[SOURCE RECORDS]:
*** Block opens ***

-- pv_equiv track=rewrite | github.com/airbytehq/airbyte | airbyte-integrations/connectors/source-active-directory/source_active_directory/streams/acls.py | _get_primary_object_class
-- ===== SOURCE A (Python) =====
-- from typing import Any, Iterable, Mapping, Optional, List, Dict
--
-- def _get_primary_object_class(object_classes: List[str]) -> str:
--     """Determine the primary object class from a list of object classes."""
--     # Priority order for determining primary class - matches our available streams
--     priority_classes = [
--         # Core identity objects (highest priority)
--         'user', 'group', 'computer', 'contact',
--
--         # Organizational structure
--         'organizationalUnit', 'container', 'domain', 'domainDNS',
--
--         # Group Policy objects
--         'groupPolicyContainer',
--
--         # Network topology
--         'site', 'subnet', 'siteLink',
--
--         # Service accounts and special principals
--         'msDS-GroupManagedServiceAccount', 'foreignSecurityPrincipal',
--
--         # Infrastructure objects
--         'configuration', 'crossRef', 'serviceConnectionPoint',
--
--         # Security and certificates
--         'trustedDomain', 'ntAuthStore', 'pKICertificateTemplate',
--
--         # Fallback for common containers
--         'organizationalPerson', 'person', 'top'
--     ]
--
--     for priority_class in priority_classes:
--         if priority_class in object_classes:
--             return priority_class
--
--     # Return the last (most specific) class if no priority match
--     return object_classes[-1] if object_classes else 'unknown'
-- ===== SOURCE B (Python) =====
-- # B: invert the traversal -- scan the input once keeping the element with the
-- # smallest priority rank, instead of scanning the priority list testing membership.
-- _PRIORITY = [
--     'user', 'group', 'computer', 'contact',
--     'organizationalUnit', 'container', 'domain', 'domainDNS',
--     'groupPolicyContainer',
--     'site', 'subnet', 'siteLink',
--     'msDS-GroupManagedServiceAccount', 'foreignSecurityPrincipal',
--     'configuration', 'crossRef', 'serviceConnectionPoint',
--     'trustedDomain', 'ntAuthStore', 'pKICertificateTemplate',
--     'organizationalPerson', 'person', 'top'
-- ]
--
-- def _get_primary_object_class(object_classes):
--     best_rank, best = len(_PRIORITY), None
--     for c in object_classes:
--         try:
--             r = _PRIORITY.index(c)
--         except ValueError:
--             continue
--         if r < best_rank:
--             best_rank, best = r, c
--     if best is not None:
--         return best
--     # last (most specific) class, or 'unknown' for an empty list
--     return next(reversed(object_classes), 'unknown')
-- ===== Notes on version B (the rewrite author's own statement) =====
-- stated objective: alternative
-- what changed: Inverts the traversal: instead of scanning the constant priority list and testing membership in the input, B scans the input once keeping the element with the smallest priority rank (list.index), then falls back to the last element / 'unknown' via next(reversed(...), 'unknown').
import Mathlib
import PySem

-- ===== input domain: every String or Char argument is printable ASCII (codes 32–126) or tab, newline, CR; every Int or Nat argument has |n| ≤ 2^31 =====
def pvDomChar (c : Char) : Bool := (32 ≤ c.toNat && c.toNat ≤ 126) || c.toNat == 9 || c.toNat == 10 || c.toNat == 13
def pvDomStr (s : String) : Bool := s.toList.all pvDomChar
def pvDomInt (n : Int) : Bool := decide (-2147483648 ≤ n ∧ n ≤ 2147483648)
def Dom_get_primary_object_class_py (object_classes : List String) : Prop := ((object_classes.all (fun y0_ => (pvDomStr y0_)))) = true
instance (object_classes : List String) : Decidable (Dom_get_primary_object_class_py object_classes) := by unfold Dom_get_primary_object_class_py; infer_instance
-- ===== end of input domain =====

-- B inverts the traversal (scan the input keeping the smallest priority rank instead of
-- scanning the priority table testing membership); objective: alternative, same cost.

-- shared constant table of priority classes (the same literal both Pythons carry)
def pvPriority : List String :=
  ["user", "group", "computer", "contact",
   "organizationalUnit", "container", "domain", "domainDNS",
   "groupPolicyContainer",
   "site", "subnet", "siteLink",
   "msDS-GroupManagedServiceAccount", "foreignSecurityPrincipal",
   "configuration", "crossRef", "serviceConnectionPoint",
   "trustedDomain", "ntAuthStore", "pKICertificateTemplate",
   "organizationalPerson", "person", "top"]

-- ===== PORT A =====
-- the 'for priority_class in priority_classes: if … return' loop, with A's fallback line
def pvLoopA (object_classes : List String) : List String → String
  | [] =>
      -- return object_classes[-1] if object_classes else 'unknown'
      if object_classes.isEmpty then "unknown"
      else (PySem.List.pyGet? object_classes (-1)).getD "unknown"
  | p :: rest =>
      if object_classes.contains p then p else pvLoopA object_classes rest

def get_primary_object_class_py (object_classes : List String) : String :=
  pvLoopA object_classes pvPriority

-- ===== PORT B =====
-- one step of B's loop over the input: keep (best_rank, best) if _PRIORITY.index raises
-- or the rank is not smaller, else take (r, c)
def pvStepB (st : Nat × Option String) (c : String) : Nat × Option String :=
  match PySem.List.index? pvPriority c with
  | none => st
  | some r => if r < st.1 then (r, some c) else st

def get_primary_object_class_py_alt (object_classes : List String) : String :=
  match (object_classes.foldl pvStepB (pvPriority.length, none)).2 with
  | some best => best
  | none => (object_classes.getLast?).getD "unknown"   -- next(reversed(...), 'unknown')

-- ===== PRECONDITION & SPEC =====
def Spec_get_primary_object_class_py (object_classes : List String) (out : String) : Prop := out = get_primary_object_class_py_alt object_classes
instance (object_classes : List String) (out : String) : Decidable (Spec_get_primary_object_class_py object_classes out) := by unfold Spec_get_primary_object_class_py; infer_instance

-- ===== CLAIM (what is proved, stated in full; the proofs are below) =====
def Claim_equal_get_primary_object_class_py : Prop := ∀ (object_classes : List String), Dom_get_primary_object_class_py object_classes → Spec_get_primary_object_class_py object_classes (get_primary_object_class_py object_classes)

-- ===== LEMMAS AND PROOFS =====

-- the running minimum rank of B's loop, as a standalone fold
def pvMin (xs : List String) (br : Nat) : Nat :=
  xs.foldl (fun m c =>
    match PySem.List.index? pvPriority c with
    | none => m
    | some i => if i < m then i else m) br

theorem pvMin_cons_none (c : String) (xs : List String) (br : Nat)
    (h : PySem.List.index? pvPriority c = none) : pvMin (c :: xs) br = pvMin xs br := by
  simp only [pvMin, List.foldl_cons, h]

theorem pvMin_cons_some (c : String) (xs : List String) (br i : Nat)
    (h : PySem.List.index? pvPriority c = some i) :
    pvMin (c :: xs) br = pvMin xs (if i < br then i else br) := by
  simp only [pvMin, List.foldl_cons, h]

theorem pvMin_le (xs : List String) (br : Nat) : pvMin xs br ≤ br := by
  induction xs generalizing br with
  | nil => simp [pvMin]
  | cons c xs ih =>
      cases h : PySem.List.index? pvPriority c with
      | none => rw [pvMin_cons_none c xs br h]; exact ih br
      | some i =>
          rw [pvMin_cons_some c xs br i h]
          by_cases hi : i < br
          · rw [if_pos hi]; exact le_trans (ih i) (le_of_lt hi)
          · rw [if_neg hi]; exact ih br

theorem pvFold_spec (xs : List String) (br : Nat) (b : Option String) (hbr : br ≤ pvPriority.length) :
    xs.foldl pvStepB (br, b) =
      (pvMin xs br, if pvMin xs br < br then some (pvPriority.getD (pvMin xs br) "") else b) := by
  induction xs generalizing br b with
  | nil => simp [pvMin]
  | cons c xs ih =>
      rw [List.foldl_cons]
      cases h : PySem.List.index? pvPriority c with
      | none =>
          have hs : pvStepB (br, b) c = (br, b) := by simp only [pvStepB, h]
          rw [hs, pvMin_cons_none c xs br h]
          exact ih br b hbr
      | some i =>
          by_cases hi : i < br
          · have hs : pvStepB (br, b) c = (i, some c) := by simp only [pvStepB, h]; rw [if_pos hi]
            rw [hs, ih i (some c) (le_of_lt (lt_of_lt_of_le hi hbr)),
              pvMin_cons_some c xs br i h, if_pos hi]
            have hmle : pvMin xs i ≤ i := pvMin_le xs i
            have hmlt : pvMin xs i < br := lt_of_le_of_lt hmle hi
            rw [if_pos hmlt]
            by_cases hm : pvMin xs i < i
            · rw [if_pos hm]
            · obtain ⟨hk, hck, -⟩ := PySem.List.getElem_of_index?_eq_some h
              have heq : pvMin xs i = i := le_antisymm hmle (not_lt.mp hm)
              rw [if_neg hm, heq, List.getD_eq_getElem _ _ hk, hck]
          · have hs : pvStepB (br, b) c = (br, b) := by simp only [pvStepB, h]; rw [if_neg hi]
            rw [hs, pvMin_cons_some c xs br i h, if_neg hi]
            exact ih br b hbr

theorem pvMin_le_rank (xs : List String) : ∀ (br : Nat) (c : String), c ∈ xs →
    ∀ (i : Nat), PySem.List.index? pvPriority c = some i → pvMin xs br ≤ i := by
  induction xs with
  | nil => intro br c hc; cases hc
  | cons d xs ih =>
      intro br c hc i hi
      rcases List.mem_cons.mp hc with rfl | hmem
      · rw [pvMin_cons_some c xs br i hi]
        by_cases h : i < br
        · rw [if_pos h]; exact pvMin_le xs i
        · rw [if_neg h]; exact le_trans (pvMin_le xs br) (not_lt.mp h)
      · cases h : PySem.List.index? pvPriority d with
        | none => rw [pvMin_cons_none d xs br h]; exact ih br c hmem i hi
        | some j =>
            rw [pvMin_cons_some d xs br j h]
            by_cases hj : j < br
            · rw [if_pos hj]; exact ih j c hmem i hi
            · rw [if_neg hj]; exact ih br c hmem i hi

theorem pvMin_attained (xs : List String) : ∀ (br : Nat), pvMin xs br < br →
    ∃ c ∈ xs, PySem.List.index? pvPriority c = some (pvMin xs br) := by
  induction xs with
  | nil => intro br h; simp [pvMin] at h
  | cons c xs ih =>
      intro br h
      cases hc : PySem.List.index? pvPriority c with
      | none =>
          rw [pvMin_cons_none c xs br hc] at h ⊢
          obtain ⟨d, hd, hdi⟩ := ih br h
          exact ⟨d, List.mem_cons_of_mem _ hd, hdi⟩
      | some i =>
          rw [pvMin_cons_some c xs br i hc] at h ⊢
          by_cases hi : i < br
          · rw [if_pos hi] at h ⊢
            by_cases hm : pvMin xs i < i
            · obtain ⟨d, hd, hdi⟩ := ih i hm
              exact ⟨d, List.mem_cons_of_mem _ hd, hdi⟩
            · have heq : pvMin xs i = i := le_antisymm (pvMin_le xs i) (not_lt.mp hm)
              exact ⟨c, List.mem_cons_self .., by rw [hc, heq]⟩
          · rw [if_neg hi] at h ⊢
            obtain ⟨d, hd, hdi⟩ := ih br h
            exact ⟨d, List.mem_cons_of_mem _ hd, hdi⟩

-- A's loop returns Q[m] when m is the first index of Q whose entry is in xs
theorem pvLoopA_of_first (xs : List String) : ∀ (Q : List String) (m : Nat) (hm : m < Q.length),
    Q[m] ∈ xs → (∀ j (hj : j < m), Q[j]'(lt_trans hj hm) ∉ xs) → pvLoopA xs Q = Q[m] := by
  intro Q
  induction Q with
  | nil => intro m hm; simp at hm
  | cons q Q ih =>
      intro m hm hmem hbefore
      cases m with
      | zero =>
          simp only [List.getElem_cons_zero] at hmem ⊢
          simp [pvLoopA, List.contains_eq_mem, hmem]
      | succ n =>
          have h0 : q ∉ xs := by
            have := hbefore 0 (Nat.succ_pos n)
            simpa using this
          simp only [List.getElem_cons_succ] at hmem ⊢
          simp only [pvLoopA, List.contains_eq_mem, h0, decide_false, Bool.false_eq_true,
            if_false]
          exact ih n (by simpa using hm) hmem (fun j hj => by
            have := hbefore (j + 1) (Nat.succ_lt_succ hj)
            simpa using this)

theorem pvLoopA_none (xs : List String) : ∀ (Q : List String), (∀ p ∈ Q, p ∉ xs) →
    pvLoopA xs Q =
      (if xs.isEmpty then "unknown" else (PySem.List.pyGet? xs (-1)).getD "unknown") := by
  intro Q
  induction Q with
  | nil => intro _; rfl
  | cons q Q ih =>
      intro h
      have hq : q ∉ xs := h q (List.mem_cons_self ..)
      simp only [pvLoopA, List.contains_eq_mem, hq, decide_false, Bool.false_eq_true, if_false]
      exact ih (fun p hp => h p (List.mem_cons_of_mem _ hp))

-- the two fallback lines agree
theorem pvFallback_eq (xs : List String) :
    (if xs.isEmpty then "unknown" else (PySem.List.pyGet? xs (-1)).getD "unknown") =
      (xs.getLast?).getD "unknown" := by
  cases xs with
  | nil => rfl
  | cons x xs => simp [PySem.List.pyGet?_neg_one]

-- ===== VERDICT (by name: the statement is the Claim_ definition above) =====
theorem get_primary_object_class_py_spec : Claim_equal_get_primary_object_class_py := by
  intro xs _
  unfold Spec_get_primary_object_class_py get_primary_object_class_py get_primary_object_class_py_alt
  rw [pvFold_spec xs pvPriority.length none (le_refl _)]
  set m := pvMin xs pvPriority.length with hm
  by_cases hlt : m < pvPriority.length
  · simp only [hlt, if_pos]
    obtain ⟨c, hcxs, hci⟩ := pvMin_attained xs pvPriority.length hlt
    obtain ⟨hk, hck, _⟩ := PySem.List.getElem_of_index?_eq_some hci
    have hfirst : ∀ j (hj : j < m), pvPriority[j]'(lt_trans hj hlt) ∉ xs := by
      intro j hj hmem
      have hin : pvPriority[j]'(lt_trans hj hlt) ∈ pvPriority := List.getElem_mem _
      obtain ⟨i, hi⟩ := Option.isSome_iff_exists.mp
        ((PySem.List.index?_isSome_iff _ _).mpr hin)
      obtain ⟨hik, hick, hless⟩ := PySem.List.getElem_of_index?_eq_some hi
      have hile : i ≤ j := by
        by_contra hnot
        exact hless j (lt_of_not_ge hnot) rfl
      have := pvMin_le_rank xs pvPriority.length _ hmem i hi
      omega
    rw [pvLoopA_of_first xs pvPriority m hlt (hck ▸ hcxs) hfirst]
    simp [List.getD, List.getElem?_eq_getElem hlt]
  · simp only [hlt, if_neg, not_false_iff]
    have hnone : ∀ p ∈ pvPriority, p ∉ xs := by
      intro p hp hmem
      obtain ⟨i, hi⟩ := Option.isSome_iff_exists.mp
        ((PySem.List.index?_isSome_iff _ _).mpr hp)
      obtain ⟨hik, _, _⟩ := PySem.List.getElem_of_index?_eq_some hi
      have := pvMin_le_rank xs pvPriority.length p hmem i hi
      omega
    rw [pvLoopA_none xs pvPriority hnone, pvFallback_eq]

*** Block closes ***

[YOUR ASSIGNMENT]: Every line that holds the word "hbefore" should be copied from the records above.

[ANSWER TO THE PROBLEM]:
      intro m hm hmem hbefore
            have := hbefore 0 (Nat.succ_pos n)
            have := hbefore (j + 1) (Nat.succ_lt_succ hj)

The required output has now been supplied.